Bottom Stories of the Day

• "Firefighters Rescue Guinea Pig From Burning Home"--headline, Chicago Tribune, April 1
 
• "Donnie Osmond Urges David Archuleta to Enjoy American Idol"--headline, Associated Press, April 2
 
• "Royal Canadian Air Farce Set to End"--headline, CBC.ca, April 1
 
• "Angry Journalists Vent Their Frustrations to the World"--headline, Agence France-Presse, April 1
 

If Homicide Is Outlawed, Only Outlaws Will Commit Homicide

In an April Fool's Day session, the Los Angeles City Council considered a "ban" on homicide, the Los Angeles Times reports. We use those scare quotes advisedly, since the ban would be temporary and nonbinding. As the Times explains:

The symbolic ban on homicides had been proposed by Los Angeles author and political commentator Earl Ofari Hutchinson, who had urged the city to make a bold statement about the recent increase in homicides.

"If this works, then the next logical thing is: If a city like Los Angeles can go 40 hours without one homicide, then why not 40 days?" said Hutchinson, president of the Los Angeles Urban Policy Roundtable.

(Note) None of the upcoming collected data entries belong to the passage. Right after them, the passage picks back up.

-- pv_equiv track=rewrite | github.com/Morrolan/surrealism | surrealism/__init__backup.py | __check_spaces
-- ===== SOURCE A (Python) =====
-- def __check_spaces(_sentence):
--     """
--     Here we check to see that we have the correct number of spaces in the correct locations.
--
--     :param _sentence:
--     :return:
--     """
--     # We have to run the process multiple times:
--     #   Once to search for all spaces, and check if there are adjoining spaces;
--     #   The second time to check for 2 spaces after sentence-ending characters such as . and ! and ?
--
--     if _sentence is not None:
--
--         words = _sentence.split()
--
--         new_sentence = ''
--
--         for (i, word) in enumerate(words):
--
--             if word[-1] in set('.!?'):
--                 word += ' '
--             new_word = ''.join(word)
--             new_sentence += ' ' + new_word
--
--         # remove any trailing whitespace
--         new_sentence = new_sentence.lstrip()
--         new_sentence = new_sentence.rstrip()
--
--         return new_sentence
-- ===== SOURCE B (Python) =====
-- def __check_spaces(_sentence):
--     """Normalize spacing; insert a second space after sentence-ending punctuation.
--
--     Single character scan over the space-joined words instead of a
--     per-word accumulate-and-strip loop."""
--     if _sentence is None:
--         return None
--     s = ' '.join(_sentence.split())
--     out = []
--     for cur, nxt in zip(s, s[1:]):
--         out.append(cur)
--         if nxt == ' ' and (cur == '.' or cur == '!' or cur == '?'):
--             out.append(' ')
--     return ''.join(out) + s[-1:]
-- ===== Notes on version B (the rewrite author's own statement) =====
-- stated objective: alternative
-- what changed: Replaces A's per-word enumerate loop with punctuation test on each word's last character plus final lstrip/rstrip by one character scan of the space-joined words that doubles the space after '.', '!' or '?' when the next character is a space.
import Mathlib
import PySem

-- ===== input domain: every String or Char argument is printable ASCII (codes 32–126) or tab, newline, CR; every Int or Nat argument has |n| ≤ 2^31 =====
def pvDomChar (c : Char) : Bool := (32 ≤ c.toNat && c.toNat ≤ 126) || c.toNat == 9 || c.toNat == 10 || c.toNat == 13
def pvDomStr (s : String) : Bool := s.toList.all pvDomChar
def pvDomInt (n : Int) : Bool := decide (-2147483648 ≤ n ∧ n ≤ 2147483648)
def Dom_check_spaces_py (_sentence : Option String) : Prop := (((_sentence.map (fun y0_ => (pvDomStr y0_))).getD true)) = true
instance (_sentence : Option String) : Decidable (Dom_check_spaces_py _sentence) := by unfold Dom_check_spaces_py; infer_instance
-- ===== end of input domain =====

-- B replaces A's per-word accumulate/strip loop by one character scan of the space-joined
-- words that doubles the space after '.', '!' or '?' (alternative decomposition, same cost).

-- ===== PORT A =====
def pvPunct : List Char := ['.', '!', '?']

-- literal port of A's body on List Char; `word[-1]` is pyGet? word (-1) (split₀ words are
-- nonempty, so the `none` branch — Python's IndexError — is unreachable), `''.join(word)`
-- is join [] over the singleton chars.
def pvACore (cs : List Char) : List Char :=
  let words := PySem.Chars.split₀ cs
  let new_sentence := (PySem.List.enumerate words 0).foldl
    (fun new_sentence iw =>
      let word := iw.2
      let word := if (match PySem.List.pyGet? word (-1) with
                      | some c => pvPunct.contains c
                      | none => false)
                  then word ++ [' '] else word
      let new_word := PySem.Chars.join [] (word.map (fun c => [c]))
      new_sentence ++ [' '] ++ new_word) []
  PySem.Chars.rstrip (PySem.Chars.lstrip new_sentence)

def check_spaces_py (_sentence : Option String) : Option String :=
  match _sentence with
  | none => none
  | some s => some (String.ofList (pvACore s.toList))

-- ===== PORT B =====
-- literal port of Source B on List Char: s[1:] and s[-1:] are PySem slices.
def pvBCore (cs : List Char) : List Char :=
  let s := PySem.Chars.join [' '] (PySem.Chars.split₀ cs)
  let out := (s.zip (PySem.List.slice s (some 1) none)).foldl
    (fun out p =>
      let out := out ++ [p.1]
      if p.2 = ' ' ∧ (p.1 = '.' ∨ p.1 = '!' ∨ p.1 = '?') then out ++ [' '] else out) []
  out ++ PySem.List.slice s (some (-1)) none

def check_spaces_py_alt (_sentence : Option String) : Option String :=
  match _sentence with
  | none => none
  | some s => some (String.ofList (pvBCore s.toList))

-- ===== PRECONDITION & SPEC =====
def Spec_check_spaces_py (_sentence : Option String) (out : Option String) : Prop := out = check_spaces_py_alt _sentence
instance (_sentence : Option String) (out : Option String) : Decidable (Spec_check_spaces_py _sentence out) := by unfold Spec_check_spaces_py; infer_instance

-- ===== CLAIM (what is proved, stated in full; the proofs are below) =====
def Claim_equal_check_spaces_py : Prop := ∀ (_sentence : Option String), Dom_check_spaces_py _sentence → Spec_check_spaces_py _sentence (check_spaces_py _sentence)

-- ===== LEMMAS AND PROOFS =====

-- proof-side vocabulary
def pvEndsPunct (w : List Char) : Bool :=
  match w.getLast? with
  | some c => pvPunct.contains c
  | none => false

def pvSuf (w : List Char) : List Char := if pvEndsPunct w then [' '] else []

-- the common normal form: words joined by one space, with an extra space after a
-- punctuation-ended word that is not the last one
def pvG : List (List Char) → List Char
  | [] => []
  | [w] => w
  | w :: v :: ws => w ++ pvSuf w ++ (' ' :: pvG (v :: ws))

-- B's scan as a structural recursion on consecutive pairs
def pvScan : List Char → List Char
  | [] => []
  | [c] => [c]
  | c :: d :: t =>
      c :: ((if d = ' ' ∧ (c = '.' ∨ c = '!' ∨ c = '?') then [' '] else []) ++ pvScan (d :: t))

def pvOK (w : List Char) : Prop := w ≠ [] ∧ ∀ c ∈ w, PySem.Chars.isspace c = false

-- every word produced by split() is nonempty and whitespace-free
theorem pvSplit₀_go_ok (rest : List Char) :
    ∀ (cur : List Char) (acc : List (List Char)),
      (∀ w ∈ acc, pvOK w) → (∀ c ∈ cur, PySem.Chars.isspace c = false) →
      ∀ w ∈ PySem.Chars.split₀.go rest cur acc, pvOK w := by
  induction rest with
  | nil =>
    intro cur acc hacc hcur w hw
    by_cases hc : cur = []
    · subst hc; simp [PySem.Chars.split₀.go] at hw
      exact hacc w hw
    · simp [PySem.Chars.split₀.go, hc] at hw
      rcases hw with hw | hw
      · exact hacc w hw
      · subst hw
        exact ⟨by simpa using hc, by intro c hcm; exact hcur c (List.mem_reverse.mp hcm)⟩
  | cons c rest ih =>
    intro cur acc hacc hcur w hw
    rw [PySem.Chars.split₀.go] at hw
    by_cases hs : PySem.Chars.isspace c = true
    · simp only [hs, if_true] at hw
      by_cases hc : cur = []
      · subst hc; simp at hw
        exact ih [] acc hacc (by simp) w hw
      · simp [hc] at hw
        refine ih [] (cur.reverse :: acc) ?_ (by simp) w hw
        intro v hv
        rcases List.mem_cons.mp hv with hv | hv
        · subst hv
          exact ⟨by simpa using hc, by intro d hd; exact hcur d (List.mem_reverse.mp hd)⟩
        · exact hacc v hv
    · rw [if_neg hs] at hw
      refine ih (c :: cur) acc hacc ?_ w hw
      intro d hd
      rcases List.mem_cons.mp hd with hd | hd
      · subst hd; simpa using hs
      · exact hcur d hd

theorem pvSplit₀_ok (cs : List Char) : ∀ w ∈ PySem.Chars.split₀ cs, pvOK w := by
  intro w hw
  exact pvSplit₀_go_ok cs [] [] (by simp) (by simp) w hw

-- `word[-1]` is the last character
theorem pvPyGet_neg_one (w : List Char) : PySem.List.pyGet? w (-1) = w.getLast? := by
  cases w with
  | nil => rfl
  | cons c t => simp [PySem.List.pyGet?, PySem.List.pyIdx?, List.getLast?_eq_getElem?]

-- A's loop as a flatMap
def pvHA (w : List Char) : List Char := ' ' :: (w ++ pvSuf w)

theorem pvAFold (ws : List (List Char)) (start : Int) (acc : List Char) :
    (PySem.List.enumerate ws start).foldl (fun new_sentence iw =>
      let word := iw.2
      let word := if (match PySem.List.pyGet? word (-1) with
                      | some c => pvPunct.contains c
                      | none => false)
                  then word ++ [' '] else word
      let new_word := PySem.Chars.join [] (word.map (fun c => [c]))
      new_sentence ++ [' '] ++ new_word) acc
    = acc ++ ws.flatMap pvHA := by
  induction ws generalizing start acc with
  | nil => simp [PySem.List.enumerate_nil]
  | cons w ws ih =>
    rw [PySem.List.enumerate_cons, List.foldl_cons, ih]
    simp only [List.flatMap_cons]
    show acc ++ [' '] ++
        PySem.Chars.join [] (List.map (fun c => [c])
          (if (match PySem.List.pyGet? w (-1) with
               | some c => pvPunct.contains c
               | none => false) = true then w ++ [' '] else w)) ++
        List.flatMap pvHA ws
      = acc ++ (pvHA w ++ List.flatMap pvHA ws)
    have hcond : (match PySem.List.pyGet? w (-1) with
        | some c => pvPunct.contains c
        | none => false) = pvEndsPunct w := by
      rw [pvPyGet_neg_one]; unfold pvEndsPunct; rfl
    rw [hcond]
    unfold pvHA pvSuf
    cases h : pvEndsPunct w
    · rw [if_neg (by simp), if_neg (by simp), PySem.Chars.join_nil_singletons w]
      simp
    · rw [if_pos (by simp), if_pos (by simp), PySem.Chars.join_nil_singletons (w ++ [' '])]
      simp

-- dropWhile does not touch a block starting with a non-space character
theorem pvDropNonspace (x z : List Char) (hx : x ≠ [])
    (h : ∀ c ∈ x, PySem.Chars.isspace c = false) :
    List.dropWhile PySem.Chars.isspace (x ++ z) = x ++ z := by
  cases x with
  | nil => exact absurd rfl hx
  | cons c t => simp [h c (List.mem_cons_self)]

-- the right-strip of A's loop output, seen from the reversed side
theorem pvSufCases (w : List Char) : pvSuf w = [] ∨ pvSuf w = [' '] := by
  unfold pvSuf; split <;> simp

theorem pvDropCore (w z : List Char) (hwne : w ≠ [])
    (hwns : ∀ c ∈ w, PySem.Chars.isspace c = false) :
    List.dropWhile PySem.Chars.isspace ((pvSuf w).reverse ++ (w.reverse ++ z))
      = w.reverse ++ z := by
  have hwr : ∀ c ∈ w.reverse, PySem.Chars.isspace c = false := by
    intro c hc; exact hwns c (List.mem_reverse.mp hc)
  have hwrne : w.reverse ≠ [] := by simpa using hwne
  rcases pvSufCases w with hsf | hsf <;> rw [hsf]
  · rw [List.reverse_nil, List.nil_append]
    exact pvDropNonspace w.reverse z hwrne hwr
  · rw [List.reverse_singleton, List.singleton_append, List.dropWhile_cons,
      if_pos (by decide)]
    exact pvDropNonspace w.reverse z hwrne hwr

Forty hours, 40 days--heck, why not 40 years? Apparently fearful of that slippery slope, the council said no:

Despite the expressions of support, council members voted only for a resolution that promised to build awareness and dialogue about "the root causes of violence and killing."

Our understanding is that in some places, homicide is against the law, so that if you kill someone, you can actually spend time in prison. Perhaps the L.A. council could take up a nonbinding measure urging the California Legislature to criminalize homicide statewide. Wow would that ever be bold.